## PROBLEM TO SOLVE
Give every line of the records exactly, please, from the first up to and including the one containing "errors += len(actual_word)".

[PROVIDED ENTRIES]

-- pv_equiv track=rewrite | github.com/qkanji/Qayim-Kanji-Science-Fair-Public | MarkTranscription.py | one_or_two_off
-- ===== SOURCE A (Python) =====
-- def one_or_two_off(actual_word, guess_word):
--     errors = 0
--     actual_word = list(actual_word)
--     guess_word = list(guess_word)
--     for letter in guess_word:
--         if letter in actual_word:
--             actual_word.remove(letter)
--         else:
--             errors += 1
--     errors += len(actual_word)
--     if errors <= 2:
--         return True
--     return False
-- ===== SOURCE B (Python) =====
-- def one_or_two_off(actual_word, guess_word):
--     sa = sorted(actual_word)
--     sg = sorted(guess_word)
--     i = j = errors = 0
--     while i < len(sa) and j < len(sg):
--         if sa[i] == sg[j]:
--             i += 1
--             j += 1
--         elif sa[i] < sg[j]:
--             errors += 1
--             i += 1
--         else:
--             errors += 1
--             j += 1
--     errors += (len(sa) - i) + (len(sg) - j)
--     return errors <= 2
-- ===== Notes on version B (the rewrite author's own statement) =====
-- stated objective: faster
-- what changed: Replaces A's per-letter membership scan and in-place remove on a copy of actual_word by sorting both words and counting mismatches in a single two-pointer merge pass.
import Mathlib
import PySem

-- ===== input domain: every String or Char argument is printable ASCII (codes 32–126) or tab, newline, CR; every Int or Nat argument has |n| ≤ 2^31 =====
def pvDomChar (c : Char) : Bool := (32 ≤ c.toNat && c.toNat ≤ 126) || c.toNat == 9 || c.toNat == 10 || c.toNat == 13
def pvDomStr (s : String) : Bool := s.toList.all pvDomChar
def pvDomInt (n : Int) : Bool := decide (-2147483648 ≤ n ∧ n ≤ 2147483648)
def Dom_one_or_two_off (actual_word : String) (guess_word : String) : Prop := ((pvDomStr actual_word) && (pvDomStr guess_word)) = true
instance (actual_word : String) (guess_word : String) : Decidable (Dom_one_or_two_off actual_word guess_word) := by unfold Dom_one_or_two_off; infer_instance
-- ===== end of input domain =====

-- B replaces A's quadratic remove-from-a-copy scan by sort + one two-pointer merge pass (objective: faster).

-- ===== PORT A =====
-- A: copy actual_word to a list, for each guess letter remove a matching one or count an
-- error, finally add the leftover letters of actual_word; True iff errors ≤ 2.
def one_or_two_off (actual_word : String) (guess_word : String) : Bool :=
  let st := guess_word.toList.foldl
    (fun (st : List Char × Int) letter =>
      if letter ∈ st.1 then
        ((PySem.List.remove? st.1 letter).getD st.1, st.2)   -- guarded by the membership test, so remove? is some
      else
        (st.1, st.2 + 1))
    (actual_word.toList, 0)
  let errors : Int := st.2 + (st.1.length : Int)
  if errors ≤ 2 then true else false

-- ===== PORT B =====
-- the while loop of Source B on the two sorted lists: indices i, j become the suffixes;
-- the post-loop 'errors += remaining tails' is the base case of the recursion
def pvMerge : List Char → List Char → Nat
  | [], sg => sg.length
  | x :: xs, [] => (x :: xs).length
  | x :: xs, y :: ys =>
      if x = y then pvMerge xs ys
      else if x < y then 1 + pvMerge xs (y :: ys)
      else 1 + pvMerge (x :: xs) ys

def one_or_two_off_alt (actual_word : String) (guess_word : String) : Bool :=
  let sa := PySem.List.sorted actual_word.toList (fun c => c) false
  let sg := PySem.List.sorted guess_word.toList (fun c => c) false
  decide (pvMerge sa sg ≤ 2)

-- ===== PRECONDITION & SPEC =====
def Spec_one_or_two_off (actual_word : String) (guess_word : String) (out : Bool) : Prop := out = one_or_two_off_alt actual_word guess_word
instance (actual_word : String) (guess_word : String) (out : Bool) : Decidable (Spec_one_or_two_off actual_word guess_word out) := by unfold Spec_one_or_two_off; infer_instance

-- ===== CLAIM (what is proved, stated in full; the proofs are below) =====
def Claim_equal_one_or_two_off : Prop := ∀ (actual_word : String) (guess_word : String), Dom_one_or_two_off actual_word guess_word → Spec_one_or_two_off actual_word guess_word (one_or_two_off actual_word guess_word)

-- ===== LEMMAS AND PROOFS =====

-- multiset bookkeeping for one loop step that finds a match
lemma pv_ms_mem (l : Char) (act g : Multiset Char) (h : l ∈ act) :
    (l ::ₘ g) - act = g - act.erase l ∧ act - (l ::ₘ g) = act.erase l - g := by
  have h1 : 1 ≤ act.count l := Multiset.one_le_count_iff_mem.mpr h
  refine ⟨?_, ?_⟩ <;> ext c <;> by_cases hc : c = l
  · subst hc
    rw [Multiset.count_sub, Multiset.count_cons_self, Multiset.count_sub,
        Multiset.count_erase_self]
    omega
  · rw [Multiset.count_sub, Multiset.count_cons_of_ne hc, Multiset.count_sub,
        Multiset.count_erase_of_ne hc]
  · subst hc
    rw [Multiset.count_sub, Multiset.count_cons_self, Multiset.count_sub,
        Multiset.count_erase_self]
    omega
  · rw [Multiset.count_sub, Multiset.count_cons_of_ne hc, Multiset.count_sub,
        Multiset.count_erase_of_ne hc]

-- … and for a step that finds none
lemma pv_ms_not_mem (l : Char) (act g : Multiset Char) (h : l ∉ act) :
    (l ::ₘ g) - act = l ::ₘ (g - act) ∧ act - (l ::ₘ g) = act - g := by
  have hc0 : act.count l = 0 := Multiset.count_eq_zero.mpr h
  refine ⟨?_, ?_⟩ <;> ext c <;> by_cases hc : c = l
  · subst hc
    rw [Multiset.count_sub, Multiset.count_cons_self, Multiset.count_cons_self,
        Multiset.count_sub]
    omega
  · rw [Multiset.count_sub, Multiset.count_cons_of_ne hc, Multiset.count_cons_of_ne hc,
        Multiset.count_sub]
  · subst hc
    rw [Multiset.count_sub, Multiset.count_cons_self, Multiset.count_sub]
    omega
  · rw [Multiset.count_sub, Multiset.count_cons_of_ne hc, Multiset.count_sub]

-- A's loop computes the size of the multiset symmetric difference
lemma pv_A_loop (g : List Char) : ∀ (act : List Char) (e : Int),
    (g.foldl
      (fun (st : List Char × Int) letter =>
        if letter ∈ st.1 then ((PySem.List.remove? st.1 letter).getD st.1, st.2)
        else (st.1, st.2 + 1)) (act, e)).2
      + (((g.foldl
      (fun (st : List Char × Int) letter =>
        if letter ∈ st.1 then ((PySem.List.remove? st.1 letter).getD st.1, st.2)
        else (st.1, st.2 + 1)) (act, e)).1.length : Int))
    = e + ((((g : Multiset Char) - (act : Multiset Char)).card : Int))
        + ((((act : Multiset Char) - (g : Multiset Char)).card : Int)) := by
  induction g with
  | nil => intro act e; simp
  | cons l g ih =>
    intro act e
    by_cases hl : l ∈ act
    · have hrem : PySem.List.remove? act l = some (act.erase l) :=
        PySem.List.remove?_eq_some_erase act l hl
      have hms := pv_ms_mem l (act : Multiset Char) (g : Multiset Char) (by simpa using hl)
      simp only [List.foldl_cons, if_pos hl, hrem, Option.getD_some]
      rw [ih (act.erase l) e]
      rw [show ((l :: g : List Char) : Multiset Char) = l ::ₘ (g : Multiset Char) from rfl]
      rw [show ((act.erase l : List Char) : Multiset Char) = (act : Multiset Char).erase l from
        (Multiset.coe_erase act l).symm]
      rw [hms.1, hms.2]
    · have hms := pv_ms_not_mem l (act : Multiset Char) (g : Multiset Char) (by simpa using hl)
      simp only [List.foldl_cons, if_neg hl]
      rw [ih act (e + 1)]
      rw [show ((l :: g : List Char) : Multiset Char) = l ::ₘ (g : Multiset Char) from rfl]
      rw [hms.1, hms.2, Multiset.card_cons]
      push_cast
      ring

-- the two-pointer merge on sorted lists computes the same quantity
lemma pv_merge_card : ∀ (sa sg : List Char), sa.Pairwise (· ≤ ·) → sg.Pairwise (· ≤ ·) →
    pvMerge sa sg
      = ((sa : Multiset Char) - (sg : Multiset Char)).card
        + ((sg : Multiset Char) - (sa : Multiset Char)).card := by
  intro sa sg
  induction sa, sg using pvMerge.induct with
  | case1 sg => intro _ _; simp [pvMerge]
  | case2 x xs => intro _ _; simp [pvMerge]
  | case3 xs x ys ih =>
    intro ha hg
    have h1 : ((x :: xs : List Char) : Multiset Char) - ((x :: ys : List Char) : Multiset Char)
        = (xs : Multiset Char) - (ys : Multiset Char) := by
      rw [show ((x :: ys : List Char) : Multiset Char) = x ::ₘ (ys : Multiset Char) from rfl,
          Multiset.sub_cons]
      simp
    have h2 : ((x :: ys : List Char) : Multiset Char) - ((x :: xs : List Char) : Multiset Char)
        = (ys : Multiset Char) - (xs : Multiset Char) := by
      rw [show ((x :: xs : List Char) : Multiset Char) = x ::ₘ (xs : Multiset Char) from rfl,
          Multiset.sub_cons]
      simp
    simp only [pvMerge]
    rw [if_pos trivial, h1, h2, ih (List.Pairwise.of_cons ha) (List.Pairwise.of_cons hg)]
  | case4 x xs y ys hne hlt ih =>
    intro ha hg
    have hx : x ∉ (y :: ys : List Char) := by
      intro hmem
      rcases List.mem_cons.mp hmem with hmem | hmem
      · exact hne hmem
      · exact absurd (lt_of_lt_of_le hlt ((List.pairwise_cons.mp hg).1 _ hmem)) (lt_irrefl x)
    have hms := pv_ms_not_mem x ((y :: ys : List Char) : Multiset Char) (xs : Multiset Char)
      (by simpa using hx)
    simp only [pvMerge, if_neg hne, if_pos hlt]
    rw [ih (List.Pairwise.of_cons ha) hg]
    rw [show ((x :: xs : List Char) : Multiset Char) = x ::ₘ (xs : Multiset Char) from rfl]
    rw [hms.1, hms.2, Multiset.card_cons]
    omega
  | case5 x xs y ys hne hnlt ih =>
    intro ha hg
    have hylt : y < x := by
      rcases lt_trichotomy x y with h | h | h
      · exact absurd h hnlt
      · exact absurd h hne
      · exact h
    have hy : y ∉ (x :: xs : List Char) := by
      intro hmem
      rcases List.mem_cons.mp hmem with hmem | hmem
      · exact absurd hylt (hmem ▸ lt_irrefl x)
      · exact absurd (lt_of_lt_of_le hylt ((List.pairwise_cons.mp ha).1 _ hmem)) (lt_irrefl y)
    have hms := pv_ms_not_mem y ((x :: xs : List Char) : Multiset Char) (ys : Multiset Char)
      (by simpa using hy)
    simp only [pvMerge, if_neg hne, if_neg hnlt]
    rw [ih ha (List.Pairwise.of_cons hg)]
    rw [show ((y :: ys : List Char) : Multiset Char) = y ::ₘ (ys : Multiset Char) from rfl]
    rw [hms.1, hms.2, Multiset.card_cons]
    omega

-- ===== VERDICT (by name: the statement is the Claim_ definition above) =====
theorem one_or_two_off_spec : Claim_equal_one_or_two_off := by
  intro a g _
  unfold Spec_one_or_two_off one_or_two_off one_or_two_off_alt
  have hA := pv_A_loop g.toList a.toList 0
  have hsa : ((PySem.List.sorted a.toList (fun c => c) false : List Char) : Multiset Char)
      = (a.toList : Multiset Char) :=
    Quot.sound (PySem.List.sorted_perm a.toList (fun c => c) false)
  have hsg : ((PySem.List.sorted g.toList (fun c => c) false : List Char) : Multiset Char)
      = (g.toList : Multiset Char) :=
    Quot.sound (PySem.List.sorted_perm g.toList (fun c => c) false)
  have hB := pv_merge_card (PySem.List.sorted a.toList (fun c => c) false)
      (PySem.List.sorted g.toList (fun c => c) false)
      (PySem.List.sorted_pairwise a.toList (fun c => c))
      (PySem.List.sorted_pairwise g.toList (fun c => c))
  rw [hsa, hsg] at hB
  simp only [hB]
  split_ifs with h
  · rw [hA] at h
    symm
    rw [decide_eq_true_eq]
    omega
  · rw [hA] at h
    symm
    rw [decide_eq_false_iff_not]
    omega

[/PROVIDED ENTRIES]

## ANSWER FOR THIS EXERCISE
-- pv_equiv track=rewrite | github.com/qkanji/Qayim-Kanji-Science-Fair-Public | MarkTranscription.py | one_or_two_off
-- ===== SOURCE A (Python) =====
-- def one_or_two_off(actual_word, guess_word):
--     errors = 0
--     actual_word = list(actual_word)
--     guess_word = list(guess_word)
--     for letter in guess_word:
--         if letter in actual_word:
--             actual_word.remove(letter)
--         else:
--             errors += 1
--     errors += len(actual_word)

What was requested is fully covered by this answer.